Бабинский притих и закусил губу, вновь досадуя на себя.
— Поезд подходит! — послышался за дверью голос дежурного.
II
Стась побежал к аппарату, а Орловский вышел на перрон. Бросив взгляд на толпу пассажиров, начальник раскланялся с какими-то важными господами, за которыми на почтительном расстоянии следовал ливрейный лакей; увидев доктора, Орловский подошел к нему и молча поздоровался, потом он дал знак; звякнул колокол, послышался свисток дежурного, раздался гудок паровоза, и поезд тронулся.
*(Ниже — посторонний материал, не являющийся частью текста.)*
-- pv_equiv track=rewrite | github.com/agirar05/TP_CleanCode | app/main/service/create_id_service.py | create_complete_id
-- ===== SOURCE A (Python) =====
-- def create_complete_id(id):
--     numbers = id
--     if(int(numbers) < 10000000):
--         total = -1
--     else:
--         total = 100
--         while(total > 15):
--             total = 0
--             for number in numbers:
--                 total += int(number)
--             numbers = str(total)
--
--     letter = get_letter_by_total(total+1)
--     return letter + id
--
-- def get_letter_by_total(total):
--     letter_by_total = {
--         0: "Z",
--         1: "A",
--         2: "B",
--         3: "C",
--         4: "D",
--         5: "E",
--         6: "F",
--         7: "G",
--         8: "H",
--         9: "I",
--         10: "J",
--         11: "K",
--         12: "L",
--         13: "M",
--         14: "N",
--         15: "O",
--         16: "P"
--     }
--     return letter_by_total[total]
-- ===== SOURCE B (Python) =====
-- def _reduce(s):
--     t = sum(int(d) for d in s)
--     return _reduce(str(t)) if t > 15 else t
--
-- def create_complete_id(id):
--     if int(id) < 10000000:
--         return "Z" + id
--     total = _reduce(id)
--     return chr(ord('A') + total) + id
-- ===== Notes on version B (the rewrite author's own statement) =====
-- stated objective: simpler
-- what changed: Replaces the sentinel-initialised while loop and the 17-entry letter dict with a small recursive digit-sum reduction and a closed-form chr arithmetic on the letter (Z for the small-id case).
import Mathlib
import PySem

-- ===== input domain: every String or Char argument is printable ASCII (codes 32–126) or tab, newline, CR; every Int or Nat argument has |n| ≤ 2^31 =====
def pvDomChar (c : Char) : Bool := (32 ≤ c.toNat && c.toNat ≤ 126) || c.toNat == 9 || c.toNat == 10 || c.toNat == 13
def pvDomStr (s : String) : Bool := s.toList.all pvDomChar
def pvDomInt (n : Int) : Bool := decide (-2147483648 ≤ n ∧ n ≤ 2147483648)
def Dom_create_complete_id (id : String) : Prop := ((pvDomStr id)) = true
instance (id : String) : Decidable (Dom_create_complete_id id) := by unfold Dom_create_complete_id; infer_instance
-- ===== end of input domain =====

-- B replaces A's sentinel-initialised while loop and 17-entry letter dict by a recursive
-- digit-sum reduction and a closed-form chr arithmetic on the letter (Z for small ids);
-- objective: simpler.

-- ===== PORT A =====
-- get_letter_by_total: the literal dict, get? (none = KeyError, outside Pre_)
def pvGetLetterByTotal (total : Int) : Option String :=
  (PySem.Dict.ofList [((0:Int),"Z"),(1,"A"),(2,"B"),(3,"C"),(4,"D"),(5,"E"),(6,"F"),
    (7,"G"),(8,"H"),(9,"I"),(10,"J"),(11,"K"),(12,"L"),(13,"M"),(14,"N"),(15,"O"),(16,"P")]).get? total

-- 'total = 0; for number in numbers: total += int(number)' (none = ValueError from int(number))
def pvSumDigitsA (numbers : String) : Option Int :=
  numbers.toList.foldl
    (fun total number =>
      match total, PySem.Int.ofStr? (String.singleton number) with
      | some t, some d => some (t + d)
      | _, _ => none)
    (some 0)

-- 'while total > 15: …'; the fuel only makes the loop total (Python terminates on every
-- input Pre_ admits; the fuel supplied below is far above the handful of passes needed)
def pvWhileA (numbers : String) (total : Int) (fuel : Nat) : Option Int :=
  match fuel with
  | 0 => none
  | f + 1 =>
    if total > 15 then
      match pvSumDigitsA numbers with
      | none => none
      | some t => pvWhileA (PySem.Int.toStr t) t f
    else some total

def create_complete_id (id : String) : String :=
  match PySem.Int.ofStr? id with
  | none => ""      -- int(id) raises ValueError: outside Pre_
  | some n =>
    match (if n < 10000000 then some (-1) else pvWhileA id 100 (id.length + 17)) with
    | none => ""    -- int(number) raises ValueError: outside Pre_
    | some total =>
      match pvGetLetterByTotal (total + 1) with
      | none => ""  -- KeyError: unreachable on inputs A returns on
      | some letter => letter ++ id

-- ===== PORT B =====
-- 'sum(int(d) for d in s)'
def pvSumDigitsB (s : String) : Option Int :=
  (s.toList.mapM (fun d => PySem.Int.ofStr? (String.singleton d))).map (fun ds => ds.sum)

-- '_reduce(s)': recursive; fuel only for totality (see pvWhileA)
def pvReduceB (s : String) (fuel : Nat) : Option Int :=
  match fuel with
  | 0 => none
  | f + 1 =>
    match pvSumDigitsB s with
    | none => none
    | some t => if t > 15 then pvReduceB (PySem.Int.toStr t) f else some t

def create_complete_id_alt (id : String) : String :=
  match PySem.Int.ofStr? id with
  | none => ""
  | some n =>
    if n < 10000000 then "Z" ++ id
    else
      match pvReduceB id (id.length + 16) with
      | none => ""
      | some total => String.singleton (Char.ofNat (65 + total).toNat) ++ id

-- ===== PRECONDITION & SPEC =====
-- Pre_ excludes exactly the inputs where Python A raises: strings int() rejects
-- (ValueError), and strings whose int value is ≥ 10000000 but that contain a
-- non-digit character (sign, space, underscore), on which int(number) raises.
def Pre_create_complete_id (id : String) : Prop :=
  (PySem.Int.ofStr? id).isSome = true ∧
    ((PySem.Int.ofStr? id).getD 0 < 10000000 ∨ ∀ c ∈ id.toList, c.isDigit = true)
instance (id : String) : Decidable (Pre_create_complete_id id) := by
  unfold Pre_create_complete_id; infer_instance

def pvWitness_create_complete_id : String := "7"

def Spec_create_complete_id (id : String) (out : String) : Prop := out = create_complete_id_alt id
instance (id : String) (out : String) : Decidable (Spec_create_complete_id id out) := by
  unfold Spec_create_complete_id; infer_instance

-- ===== CLAIM (what is proved, stated in full; the proofs are below) =====
def Claim_equal_create_complete_id : Prop := ∀ (id : String), Dom_create_complete_id id → Pre_create_complete_id id → Spec_create_complete_id id (create_complete_id id)

-- ===== LEMMAS AND PROOFS =====

-- the loop body of pvSumDigitsA, named for the proofs
def pvStep (total : Option Int) (number : Char) : Option Int :=
  match total, PySem.Int.ofStr? (String.singleton number) with
  | some t, some d => some (t + d)
  | _, _ => none

theorem pvSumA_def (s : String) : pvSumDigitsA s = s.toList.foldl pvStep (some 0) := rfl

theorem pvStep_none (l : List Char) : l.foldl pvStep none = none := by
  induction l with
  | nil => rfl
  | cons c l ih => simpa [pvStep] using ih

-- a single character parses to a non-negative value (int('c') is a digit value or ValueError)
theorem pvOfCharsSingletonNonneg (c : Char) (d : Int)
    (h : PySem.Int.ofStr? (String.singleton c) = some d) : 0 ≤ d := by
  by_cases hm : c = '-'
  · subst hm
    have hz : PySem.Int.ofStr? (String.singleton '-') = none := by decide
    simp [hz] at h
  by_cases hp : c = '+'
  · subst hp
    have hz : PySem.Int.ofStr? (String.singleton '+') = none := by decide
    simp [hz] at h
  · unfold PySem.Int.ofStr? at h
    rw [show (String.singleton c).toList = [c] by simp] at h
    unfold PySem.Int.ofChars? at h
    by_cases hs : PySem.Int.isIntSpace c
    · simp only [List.dropWhile, hs] at h
      simp only [List.dropWhile_nil, List.reverse_nil] at h
      simp [Option.bind_eq_some_iff] at h
      obtain ⟨a, -, rfl⟩ := h
      exact Int.natCast_nonneg a
    · simp only [List.dropWhile, hs] at h
      simp only [List.reverse_singleton, List.dropWhile, hs] at h
      split at h
      · rename_i heq; simp at heq; exact absurd heq.1 hm
      · rename_i heq; simp at heq; exact absurd heq.1 hp
      · simp [Option.bind_eq_some_iff] at h
        obtain ⟨a, -, rfl⟩ := h
        exact Int.natCast_nonneg a

theorem pvFoldlGe (l : List Char) : ∀ (a t : Int),
    l.foldl pvStep (some a) = some t → a ≤ t := by
  induction l with
  | nil => intro a t h; simp at h; omega
  | cons c l ih =>
    intro a t h
    simp only [List.foldl_cons] at h
    cases hc : PySem.Int.ofStr? (String.singleton c) with
    | none =>
      rw [show pvStep (some a) c = none by simp [pvStep, hc]] at h
      rw [pvStep_none] at h; cases h
    | some d =>
      have hd := pvOfCharsSingletonNonneg c d hc
      rw [show pvStep (some a) c = some (a + d) by simp [pvStep, hc]] at h
      have := ih (a + d) t h; omega

theorem pvSumANonneg (s : String) (t : Int) (h : pvSumDigitsA s = some t) : 0 ≤ t := by
  rw [pvSumA_def] at h
  exact pvFoldlGe s.toList 0 t h

theorem pvSumGen (l : List Char) : ∀ (t : Int),
    l.foldl pvStep (some t) =
      (l.mapM (fun d => PySem.Int.ofStr? (String.singleton d))).map (fun ds => t + ds.sum) := by
  induction l with
  | nil => intro t; simp
  | cons c l ih =>
    intro t
    simp only [List.foldl_cons, List.mapM_cons]
    cases hc : PySem.Int.ofStr? (String.singleton c) with
    | none =>
      rw [show pvStep (some t) c = none by simp [pvStep, hc]]
      rw [pvStep_none]
      simp
    | some d =>
      rw [show pvStep (some t) c = some (t + d) by simp [pvStep, hc]]
      rw [ih (t + d)]
      cases hml : l.mapM (fun d => PySem.Int.ofStr? (String.singleton d)) with
      | none => simp
      | some ds => simp; omega

theorem pvSumAB (s : String) : pvSumDigitsA s = pvSumDigitsB s := by
  rw [pvSumA_def]
  unfold pvSumDigitsB
  rw [pvSumGen s.toList 0]
  simp

theorem pvReduceBounds (f : Nat) : ∀ (s : String) (t : Int),
    pvReduceB s f = some t → 0 ≤ t ∧ t ≤ 15 := by
  induction f with
  | zero => intro s t h; simp [pvReduceB] at h
  | succ f ih =>
    intro s t h
    unfold pvReduceB at h
    cases hs : pvSumDigitsB s with
    | none => rw [hs] at h; exact absurd h (by simp)
    | some u =>
      rw [hs] at h
      have h' : (if u > 15 then pvReduceB (PySem.Int.toStr u) f else some u) = some t := h
      have hu : 0 ≤ u := pvSumANonneg s u (by rw [pvSumAB, hs])
      by_cases h15 : u > 15
      · rw [if_pos h15] at h'; exact ih _ _ h'
      · rw [if_neg h15] at h'
        cases h'; exact ⟨hu, by omega⟩

theorem pvLoopEq (f : Nat) : ∀ (s : String) (t : Int), 15 < t →
    pvWhileA s t (f + 1) = pvReduceB s f := by
  induction f with
  | zero =>
    intro s t ht
    unfold pvWhileA
    rw [if_pos (by omega : t > 15)]
    cases pvSumDigitsA s with
    | none => rfl
    | some u => rfl
  | succ f ih =>
    intro s t ht
    unfold pvWhileA
    rw [if_pos (by omega : t > 15)]
    cases hs : pvSumDigitsA s with
    | none =>
      have hb : pvSumDigitsB s = none := by rw [← pvSumAB]; exact hs
      show (none : Option Int) = pvReduceB s (f + 1)
      unfold pvReduceB; rw [hb]
    | some u =>
      have hb : pvSumDigitsB s = some u := by rw [← pvSumAB]; exact hs
      have hr : pvReduceB s (f + 1) =
          (if u > 15 then pvReduceB (PySem.Int.toStr u) f else some u) := by
        conv_lhs => unfold pvReduceB
        rw [hb]
      show pvWhileA (PySem.Int.toStr u) u (f + 1) = pvReduceB s (f + 1)
      rw [hr]
      by_cases hu : u > 15
      · rw [if_pos hu]; exact ih _ _ (by omega)
      · rw [if_neg hu]
        unfold pvWhileA
        rw [if_neg hu]

theorem pvLetterEq (t : Int) (h0 : 0 ≤ t) (h15 : t ≤ 15) :
    pvGetLetterByTotal (t + 1) = some (String.singleton (Char.ofNat (65 + t).toNat)) := by
  interval_cases t <;> decide

-- ===== VERDICT (by name: the statement is the Claim_ definition above) =====
theorem create_complete_id_spec : Claim_equal_create_complete_id := by
  intro id _ _
  unfold Spec_create_complete_id create_complete_id create_complete_id_alt
  cases hofs : PySem.Int.ofStr? id with
  | none => rfl
  | some n =>
    by_cases hn : n < 10000000
    · show (match (if n < 10000000 then some (-1) else pvWhileA id 100 (id.length + 17)) with
        | none => ""
        | some total =>
          match pvGetLetterByTotal (total + 1) with
          | none => ""
          | some letter => letter ++ id) = (if n < 10000000 then "Z" ++ id else _)
      rw [if_pos hn, if_pos hn]
      show (match pvGetLetterByTotal (-1 + 1) with
        | none => ""
        | some letter => letter ++ id) = "Z" ++ id
      have hz : pvGetLetterByTotal (-1 + 1) = some "Z" := by decide
      rw [hz]
    · show (match (if n < 10000000 then some (-1) else pvWhileA id 100 (id.length + 17)) with
        | none => ""
        | some total =>
          match pvGetLetterByTotal (total + 1) with
          | none => ""
          | some letter => letter ++ id) =
        (if n < 10000000 then "Z" ++ id else
          match pvReduceB id (id.length + 16) with
          | none => ""
          | some total => String.singleton (Char.ofNat (65 + total).toNat) ++ id)
      rw [if_neg hn, if_neg hn]
      rw [show id.length + 17 = (id.length + 16) + 1 by omega]
      rw [pvLoopEq _ _ 100 (by omega)]
      cases hr : pvReduceB id (id.length + 16) with
      | none => rfl
      | some t =>
        obtain ⟨h0, h15⟩ := pvReduceBounds _ _ _ hr
        show (match pvGetLetterByTotal (t + 1) with
          | none => ""
          | some letter => letter ++ id) =
          String.singleton (Char.ofNat (65 + t).toNat) ++ id
        rw [pvLetterEq t h0 h15]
— Я ждал тебя с нетерпением. Хорошо, что ты приехал. Мне кажется, Янке стало лучше, но я не уверен. Сам увидишь и скажешь. Пойдешь к ней сейчас?
Доктор, не сказав ни слова, утвердительно кивнул. Рот его был прикрыт респиратором, который черной лентой разделял на две части его бледное, худое лицо. С трудом передвигаясь в своих огромных, глубоких калошах, он сгибался под тяжестью шубы, на которую поверх толстого клетчатого пледа был наброшен еще резиновый плащ. Поминутно отдыхая и расстегивая на каждой ступеньке по одной пуговице у плаща и шубы, он медленно поднялся по лестнице. Не раздевшись в передней, он прошел в гостиную и проверил, плотно ли закрыты окна, форточки, двери.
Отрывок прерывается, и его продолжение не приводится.